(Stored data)
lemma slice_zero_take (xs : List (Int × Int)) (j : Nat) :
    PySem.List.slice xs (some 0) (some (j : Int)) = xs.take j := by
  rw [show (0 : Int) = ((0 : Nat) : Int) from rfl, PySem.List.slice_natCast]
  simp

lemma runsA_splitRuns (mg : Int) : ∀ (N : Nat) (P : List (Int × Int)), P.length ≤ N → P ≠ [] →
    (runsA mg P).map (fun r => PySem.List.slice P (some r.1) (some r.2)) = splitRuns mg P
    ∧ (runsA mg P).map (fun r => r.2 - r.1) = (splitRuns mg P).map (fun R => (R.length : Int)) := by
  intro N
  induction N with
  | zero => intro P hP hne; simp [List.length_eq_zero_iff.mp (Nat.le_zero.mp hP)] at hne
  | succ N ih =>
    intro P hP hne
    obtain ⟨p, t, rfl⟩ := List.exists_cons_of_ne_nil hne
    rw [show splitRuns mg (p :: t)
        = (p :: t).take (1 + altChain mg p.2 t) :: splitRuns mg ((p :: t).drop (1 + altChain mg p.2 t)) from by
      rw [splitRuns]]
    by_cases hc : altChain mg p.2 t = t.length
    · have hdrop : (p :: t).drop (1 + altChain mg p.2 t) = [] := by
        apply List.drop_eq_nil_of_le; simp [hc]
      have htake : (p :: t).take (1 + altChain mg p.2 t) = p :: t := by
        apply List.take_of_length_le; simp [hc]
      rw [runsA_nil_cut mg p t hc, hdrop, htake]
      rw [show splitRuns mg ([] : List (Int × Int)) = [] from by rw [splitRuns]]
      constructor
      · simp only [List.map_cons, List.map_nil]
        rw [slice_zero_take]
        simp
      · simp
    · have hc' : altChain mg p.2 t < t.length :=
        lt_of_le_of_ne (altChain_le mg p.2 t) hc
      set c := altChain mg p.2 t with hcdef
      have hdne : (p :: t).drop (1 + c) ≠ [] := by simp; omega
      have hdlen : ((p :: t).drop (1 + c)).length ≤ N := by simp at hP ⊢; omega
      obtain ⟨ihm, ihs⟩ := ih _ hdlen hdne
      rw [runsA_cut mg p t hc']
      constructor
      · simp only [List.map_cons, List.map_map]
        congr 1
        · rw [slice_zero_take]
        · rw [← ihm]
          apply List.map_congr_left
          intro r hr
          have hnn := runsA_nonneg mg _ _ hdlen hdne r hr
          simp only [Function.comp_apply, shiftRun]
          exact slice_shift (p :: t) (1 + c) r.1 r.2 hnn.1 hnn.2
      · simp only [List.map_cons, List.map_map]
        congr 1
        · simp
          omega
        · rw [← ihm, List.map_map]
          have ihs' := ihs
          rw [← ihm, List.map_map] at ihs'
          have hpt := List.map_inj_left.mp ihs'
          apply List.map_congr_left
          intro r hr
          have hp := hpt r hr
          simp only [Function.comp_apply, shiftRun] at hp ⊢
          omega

§ What to work on: Every entry should be duplicated exactly as written.

§ Response:
lemma slice_zero_take (xs : List (Int × Int)) (j : Nat) :
    PySem.List.slice xs (some 0) (some (j : Int)) = xs.take j := by
  rw [show (0 : Int) = ((0 : Nat) : Int) from rfl, PySem.List.slice_natCast]
  simp

lemma runsA_splitRuns (mg : Int) : ∀ (N : Nat) (P : List (Int × Int)), P.length ≤ N → P ≠ [] →
    (runsA mg P).map (fun r => PySem.List.slice P (some r.1) (some r.2)) = splitRuns mg P
    ∧ (runsA mg P).map (fun r => r.2 - r.1) = (splitRuns mg P).map (fun R => (R.length : Int)) := by
  intro N
  induction N with
  | zero => intro P hP hne; simp [List.length_eq_zero_iff.mp (Nat.le_zero.mp hP)] at hne
  | succ N ih =>
    intro P hP hne
    obtain ⟨p, t, rfl⟩ := List.exists_cons_of_ne_nil hne
    rw [show splitRuns mg (p :: t)
        = (p :: t).take (1 + altChain mg p.2 t) :: splitRuns mg ((p :: t).drop (1 + altChain mg p.2 t)) from by
      rw [splitRuns]]
    by_cases hc : altChain mg p.2 t = t.length
    · have hdrop : (p :: t).drop (1 + altChain mg p.2 t) = [] := by
        apply List.drop_eq_nil_of_le; simp [hc]
      have htake : (p :: t).take (1 + altChain mg p.2 t) = p :: t := by
        apply List.take_of_length_le; simp [hc]
      rw [runsA_nil_cut mg p t hc, hdrop, htake]
      rw [show splitRuns mg ([] : List (Int × Int)) = [] from by rw [splitRuns]]
      constructor
      · simp only [List.map_cons, List.map_nil]
        rw [slice_zero_take]
        simp
      · simp
    · have hc' : altChain mg p.2 t < t.length :=
        lt_of_le_of_ne (altChain_le mg p.2 t) hc
      set c := altChain mg p.2 t with hcdef
      have hdne : (p :: t).drop (1 + c) ≠ [] := by simp; omega
      have hdlen : ((p :: t).drop (1 + c)).length ≤ N := by simp at hP ⊢; omega
      obtain ⟨ihm, ihs⟩ := ih _ hdlen hdne
      rw [runsA_cut mg p t hc']
      constructor
      · simp only [List.map_cons, List.map_map]
        congr 1
        · rw [slice_zero_take]
        · rw [← ihm]
          apply List.map_congr_left
          intro r hr
          have hnn := runsA_nonneg mg _ _ hdlen hdne r hr
          simp only [Function.comp_apply, shiftRun]
          exact slice_shift (p :: t) (1 + c) r.1 r.2 hnn.1 hnn.2
      · simp only [List.map_cons, List.map_map]
        congr 1
        · simp
          omega
        · rw [← ihm, List.map_map]
          have ihs' := ihs
          rw [← ihm, List.map_map] at ihs'
          have hpt := List.map_inj_left.mp ihs'
          apply List.map_congr_left
          intro r hr
          have hp := hpt r hr
          simp only [Function.comp_apply, shiftRun] at hp ⊢
          omega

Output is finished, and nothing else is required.